In my last post, I showed how makeup brands' prices and ratings correlated visually. For this post, I decided to continue my exploration using k-means clustering, an unsupervised machine learning method. There are plenty of online tutorials on k-means, but briefly, k-means is a technique that allows us to find patterns (or clusters) in data. In the simplest and typical application, we can use continuous variables to group together observations, in this case makeup products, to detect any patterns across our observed variables, price and ratings.
I first began by scaling my data, which means that each column is transformed to a common scale (z-score) with an approximately normal distribution. For each variable, the mean is subtracted from each value and divided by the standard deviation. Initially, neither price nor rating is normally distributed. After scaling, the interpretation for each respective value is the number of standard deviations away from the overall mean.

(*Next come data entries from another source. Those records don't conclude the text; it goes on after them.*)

-- pv_equiv track=rewrite | github.com/eric-mugnier/tete-de-veau-ravigote | stats.py | _remove_balanced
-- ===== SOURCE A (Python) =====
-- def _remove_balanced(text: str, cmd: str) -> str:
--     """Remove all occurrences of cmd{...} handling nested braces."""
--     result = []
--     i = 0
--     pattern = cmd + "{"
--     while i < len(text):
--         idx = text.find(pattern, i)
--         if idx == -1:
--             result.append(text[i:])
--             break
--         result.append(text[i:idx])
--         j = idx + len(pattern)  # character after the opening {
--         depth = 1
--         while j < len(text) and depth:
--             if text[j] == "{":
--                 depth += 1
--             elif text[j] == "}":
--                 depth -= 1
--             j += 1
--         i = j
--     return "".join(result)
-- ===== SOURCE B (Python) =====
-- def _remove_balanced(text: str, cmd: str) -> str:
--     """Remove all occurrences of cmd{...} handling nested braces (single-pass state machine)."""
--     pat = cmd + "{"
--     out = []
--     depth = 0
--     i = 0
--     n = len(text)
--     while i < n:
--         c = text[i]
--         if depth:
--             if c == "{":
--                 depth += 1
--             elif c == "}":
--                 depth -= 1
--             i += 1
--         elif text.startswith(pat, i):
--             depth = 1
--             i += len(pat)
--         else:
--             out.append(c)
--             i += 1
--     return "".join(out)
-- ===== Notes on version B (the rewrite author's own statement) =====
-- stated objective: alternative
-- what changed: Replaces A's outer find()+slice loop with a nested depth-consuming while by a single left-to-right per-character state machine (emit mode tests the pattern at the current position; skip mode maintains a brace-depth counter).
import Mathlib
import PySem

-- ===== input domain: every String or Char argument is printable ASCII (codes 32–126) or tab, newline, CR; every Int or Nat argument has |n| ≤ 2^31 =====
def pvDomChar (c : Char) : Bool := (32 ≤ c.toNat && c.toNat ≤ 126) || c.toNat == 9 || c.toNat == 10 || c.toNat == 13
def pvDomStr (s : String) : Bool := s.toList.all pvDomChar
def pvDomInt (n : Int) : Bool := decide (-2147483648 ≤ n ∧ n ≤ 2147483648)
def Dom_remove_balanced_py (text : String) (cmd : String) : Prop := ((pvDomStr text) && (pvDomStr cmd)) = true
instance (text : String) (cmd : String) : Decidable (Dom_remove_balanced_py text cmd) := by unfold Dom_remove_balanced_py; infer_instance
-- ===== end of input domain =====

-- B replaces A's find+slice+inner-skip-loop by a single left-to-right character-level
-- state machine (emit / skip-with-depth); same return value, alternative decomposition.


-- ===== PORT A =====
-- A's inner 'while j < len(text) and depth' loop: state (remaining suffix, depth).
def pvSkipA (cs : List Char) (depth : Nat) : List Char :=
  match cs, depth with
  | cs, 0 => cs
  | [], _ + 1 => []
  | c :: t, d + 1 =>
      pvSkipA t (if c = '{' then d + 2 else if c = '}' then d else d + 1)

-- cited by pyLoopA's decreasing_by
theorem pvSkipA_length_le (cs : List Char) (d : Nat) : (pvSkipA cs d).length ≤ cs.length := by
  induction cs generalizing d with
  | nil => cases d <;> simp [pvSkipA]
  | cons c t ih =>
      cases d with
      | zero => simp [pvSkipA]
      | succ d => exact le_trans (ih _) (by simp)

-- cited by pyLoopA's decreasing_by
theorem pvFind_nil (pre : List Char) :
    PySem.Chars.find [] (pre ++ ['{']) = -1 := by
  unfold PySem.Chars.find PySem.Chars.find.go
  cases pre <;> simp

-- A's outer while loop; the index i is represented by the suffix text[i:],
-- and text.find(pattern, i) by Chars.find on that suffix (same first match).
def pyLoopA (cmdl : List Char) (rest : List Char) : List Char :=
  if h : PySem.Chars.find rest (cmdl ++ ['{']) = -1 then rest
  else
    rest.take (PySem.Chars.find rest (cmdl ++ ['{'])).toNat ++
      pyLoopA cmdl
        (pvSkipA (rest.drop ((PySem.Chars.find rest (cmdl ++ ['{'])).toNat + (cmdl ++ ['{']).length)) 1)
termination_by rest.length
decreasing_by
  have hne : rest ≠ [] := by
    intro hr; exact h (hr ▸ pvFind_nil cmdl)
  have h1 := pvSkipA_length_le (rest.drop ((PySem.Chars.find rest (cmdl ++ ['{'])).toNat + (cmdl ++ ['{']).length)) 1
  have h2 : (cmdl ++ ['{']).length = cmdl.length + 1 := by simp
  have h3 : 0 < rest.length := List.length_pos_iff.mpr hne
  simp only [List.length_drop] at h1
  omega

def remove_balanced_py (text : String) (cmd : String) : String :=
  String.ofList (pyLoopA cmd.toList text.toList)

-- ===== PORT B =====
-- B's single-pass machine: depth = 0 means emitting, depth > 0 means skipping.
def pvMachB (cmdl : List Char) (cs : List Char) (depth : Nat) : List Char :=
  match cs, depth with
  | [], _ => []
  | c :: t, d + 1 =>
      pvMachB cmdl t (if c = '{' then d + 2 else if c = '}' then d else d + 1)
  | c :: t, 0 =>
      if (cmdl ++ ['{']).isPrefixOf (c :: t) then
        pvMachB cmdl ((c :: t).drop (cmdl.length + 1)) 1
      else
        c :: pvMachB cmdl t 0
termination_by cs.length
decreasing_by
  · simp
  · simp only [List.length_drop, List.length_cons]; omega
  · simp

def remove_balanced_py_alt (text : String) (cmd : String) : String :=
  String.ofList (pvMachB cmd.toList text.toList 0)

-- ===== PRECONDITION & SPEC =====
def Spec_remove_balanced_py (text : String) (cmd : String) (out : String) : Prop := out = remove_balanced_py_alt text cmd
instance (text : String) (cmd : String) (out : String) : Decidable (Spec_remove_balanced_py text cmd out) := by unfold Spec_remove_balanced_py; infer_instance

-- ===== CLAIM (what is proved, stated in full; the proofs are below) =====
def Claim_equal_remove_balanced_py : Prop := ∀ (text : String) (cmd : String), Dom_remove_balanced_py text cmd → Spec_remove_balanced_py text cmd (remove_balanced_py text cmd)

-- ===== LEMMAS AND PROOFS =====

-- unfolding equations for B's machine (well-founded def)
theorem pvMachB_nil (cmdl : List Char) (d : Nat) : pvMachB cmdl [] d = [] := by
  rw [pvMachB]

theorem pvMachB_succ (cmdl : List Char) (c : Char) (t : List Char) (d : Nat) :
    pvMachB cmdl (c :: t) (d + 1) =
      pvMachB cmdl t (if c = '{' then d + 2 else if c = '}' then d else d + 1) := by
  rw [pvMachB]

theorem pvMachB_zero (cmdl : List Char) (c : Char) (t : List Char) :
    pvMachB cmdl (c :: t) 0 =
      if (cmdl ++ ['{']).isPrefixOf (c :: t) then
        pvMachB cmdl ((c :: t).drop (cmdl.length + 1)) 1
      else c :: pvMachB cmdl t 0 := by
  rw [pvMachB]

theorem pvFind_nonneg {s sub : List Char} (h : PySem.Chars.find s sub ≠ -1) :
    0 ≤ PySem.Chars.find s sub := by
  have := PySem.Chars.findFrom_natCast_spec s sub 0 (by simp)
  norm_num [PySem.Chars.findFrom_zero] at this
  exact (this h).1

-- glue about the library's find.go: shifting the running index
theorem pvGo_eq (sub : List Char) (s : List Char) (k : Nat) :
    PySem.Chars.find.go sub s k =
      if PySem.Chars.find s sub = -1 then -1 else PySem.Chars.find s sub + k := by
  induction s generalizing k with
  | nil =>
      by_cases he : sub.isEmpty <;>
        simp [PySem.Chars.find, PySem.Chars.find.go, he]
  | cons c t ih =>
      by_cases hp : sub.isPrefixOf (c :: t)
      · simp [PySem.Chars.find, PySem.Chars.find.go, hp]
      · rw [show PySem.Chars.find.go sub (c :: t) k = PySem.Chars.find.go sub t (k + 1) by
            simp [PySem.Chars.find.go, hp],
          show PySem.Chars.find (c :: t) sub = PySem.Chars.find.go sub t 1 by
            simp [PySem.Chars.find, PySem.Chars.find.go, hp],
          ih, ih]
        by_cases hf : PySem.Chars.find t sub = -1
        · simp [hf]
        · have h0 : 0 ≤ PySem.Chars.find t sub := pvFind_nonneg hf
          rw [if_neg hf, if_neg (by omega), if_neg (by omega)]
          push_cast; ring

theorem pvFind_cons_of_not_prefix {sub : List Char} {c : Char} {t : List Char}
    (hp : ¬ sub.isPrefixOf (c :: t)) :
    PySem.Chars.find (c :: t) sub =
      if PySem.Chars.find t sub = -1 then -1 else PySem.Chars.find t sub + 1 := by
  rw [show PySem.Chars.find (c :: t) sub = PySem.Chars.find.go sub t 1 by
        simp [PySem.Chars.find, PySem.Chars.find.go, hp],
      pvGo_eq]
  norm_num

theorem pvFind_of_prefix {sub : List Char} {c : Char} {t : List Char}
    (hp : sub.isPrefixOf (c :: t)) : PySem.Chars.find (c :: t) sub = 0 := by
  simp [PySem.Chars.find, PySem.Chars.find.go, hp]

-- while skipping, B's machine consumes exactly A's inner loop's characters
theorem pvMachB_skip (cmdl : List Char) (cs : List Char) (d : Nat) :
    pvMachB cmdl cs (d + 1) = pvMachB cmdl (pvSkipA cs (d + 1)) 0 := by
  induction cs generalizing d with
  | nil => simp [pvMachB_nil, pvSkipA]
  | cons c t ih =>
      rw [pvMachB_succ,
          show pvSkipA (c :: t) (d + 1) =
            pvSkipA t (if c = '{' then d + 2 else if c = '}' then d else d + 1) from rfl]
      cases hd : (if c = '{' then d + 2 else if c = '}' then d else d + 1) with
      | zero => rw [show pvSkipA t 0 = t by cases t <;> rw [pvSkipA]]
      | succ e => exact ih e

theorem pvMain (cmdl : List Char) (n : Nat) :
    ∀ rest : List Char, rest.length ≤ n → pyLoopA cmdl rest = pvMachB cmdl rest 0 := by
  induction n with
  | zero =>
      intro rest hlen
      have : rest = [] := List.eq_nil_of_length_eq_zero (Nat.le_zero.mp hlen)
      subst this
      rw [pyLoopA, pvMachB_nil]
      simp [pvFind_nil]
  | succ n ih =>
      intro rest hlen
      by_cases hp : (cmdl ++ ['{']).isPrefixOf rest
      · -- match at the front: A finds it at index 0, B enters skipping mode
        obtain ⟨c, t, rfl⟩ : ∃ c t, rest = c :: t := by
          cases rest with
          | nil => simp at hp
          | cons c t => exact ⟨c, t, rfl⟩
        have hf := pvFind_of_prefix hp
        have hlen2 : (pvSkipA ((c :: t).drop (cmdl.length + 1)) 1).length ≤ n := by
          have := pvSkipA_length_le ((c :: t).drop (cmdl.length + 1)) 1
          simp only [List.length_drop, List.length_cons] at this hlen
          omega
        rw [pyLoopA]
        rw [dif_neg (by rw [hf]; norm_num)]
        rw [hf]
        rw [show ((0 : Int).toNat + (cmdl ++ ['{']).length) = cmdl.length + 1 by simp]
        rw [show ((0 : Int).toNat) = 0 from rfl, List.take_zero, List.nil_append]
        rw [pvMachB_zero, if_pos hp, pvMachB_skip cmdl _ 0]
        exact ih _ hlen2
      · cases rest with
        | nil => rw [pyLoopA, pvMachB_nil]; simp [pvFind_nil]
        | cons c t =>
          have hcons := pvFind_cons_of_not_prefix hp
          have hB : pvMachB cmdl (c :: t) 0 = c :: pvMachB cmdl t 0 := by
            rw [pvMachB_zero, if_neg hp]
          have hlent : t.length ≤ n := by simp only [List.length_cons] at hlen; omega
          by_cases hf : PySem.Chars.find t (cmdl ++ ['{']) = -1
          · -- no occurrence anywhere: A copies the whole rest verbatim
            have hf2 : PySem.Chars.find (c :: t) (cmdl ++ ['{']) = -1 := by
              rw [hcons, if_pos hf]
            rw [pyLoopA, dif_pos hf2, hB, ← ih t hlent, pyLoopA, dif_pos hf]
          · -- the first occurrence is one position further than in the tail
            have hm : 0 ≤ PySem.Chars.find t (cmdl ++ ['{']) := pvFind_nonneg hf
            have hf2 : PySem.Chars.find (c :: t) (cmdl ++ ['{']) =
                PySem.Chars.find t (cmdl ++ ['{']) + 1 := by rw [hcons, if_neg hf]
            have htn : (PySem.Chars.find t (cmdl ++ ['{']) + 1).toNat =
                (PySem.Chars.find t (cmdl ++ ['{'])).toNat + 1 := by omega
            conv_lhs => rw [pyLoopA]
            rw [hf2, dif_neg (show ¬(PySem.Chars.find t (cmdl ++ ['{']) + 1 = -1) by omega), htn]
            rw [show (PySem.Chars.find t (cmdl ++ ['{'])).toNat + 1 + (cmdl ++ ['{']).length
                  = ((PySem.Chars.find t (cmdl ++ ['{'])).toNat + (cmdl ++ ['{']).length) + 1 by omega]
            rw [List.take_succ_cons, List.drop_succ_cons]
            rw [hB, ← ih t hlent]
            conv_rhs => rw [pyLoopA]
            rw [dif_neg hf, List.cons_append]

-- ===== VERDICT (by name: the statement is the Claim_ definition above) =====
theorem remove_balanced_py_spec : Claim_equal_remove_balanced_py := by
  intro text cmd _
  unfold Spec_remove_balanced_py remove_balanced_py remove_balanced_py_alt
  rw [pvMain cmd.toList text.toList.length text.toList le_rfl]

On its own, k-means does not tell us very much about how well our model is doing at fitting the data. We need to have an a priori idea of how many clusters we expect to see, or be willing to experiment by looking at different clustering solutions. How k-means works is that it starts by randomly assigning k (the number of clusters we've pre-specified) data points to act as the cluster's centroid. These centroids will serve as a sort of anchor around which the k-means will try minimize the distance between neighbouring points. The algorithm then calculates the average distance of all the points in a given cluster, and then moves the centroid to that centre location. The process of iteratively moving the centroid stops when cluster memberships ceases to change.
We need to rerun k-means using a different number of clusters to see which solution (i.e. the number of cluster) best fits our data. There are several approaches to model selection with k-means, but a common way to determine the optimal number of clusters is to compute the gap statistic. The gap statistic compares the pooled within-cluster sum of squares with a simulated uniform distribution obtained by resampling the data. The goal is to maximize the gap statistic, while choosing a parsimonious model. In other words, we want a large gap statistic with the fewest number of clusters.
I ran a function that computes the gap statistics automatically using different numbers of clusters, which is also known as a scree plot. From the plot we can see that the gap statistics peaks at a single cluster, and then tapers off. This is a sign that there are no discernible clusters in our data!
I wanted to share this analysis to illustrate an important point. Data does not always follow our assumptions. Many times, we can conduct an analysis and discover that the things we were hoping to find (beautifully evident clusters with immediately discernible meaning) aren't always present. A null finding is still a finding and we as researchers and analysts shouldn't get discouraged when things don't turn out the way we expected.
For the purpose of this blog post, I'll pretend as though we found that there were three clusters in our data. Recall that we scaled the data prior to the analysis so the x- and y-axis represent standard deviations away from the mean. The plot is not showing us anything ground breaking. There are 39 products in first cluster, 136 is the second and 22 in the third. Since we only have two variables, our interpretation of the plot is pretty straightforward. If we were going to assume a 3-cluster solution, close to 70% of products would fall in the "low price, decent ratings" category.
If I were doing this analysis in real life, I wouldn't give up here. Since our data shouldn't be clustered, I'd explore other options: 1) find more data, and/or 2) change my approach.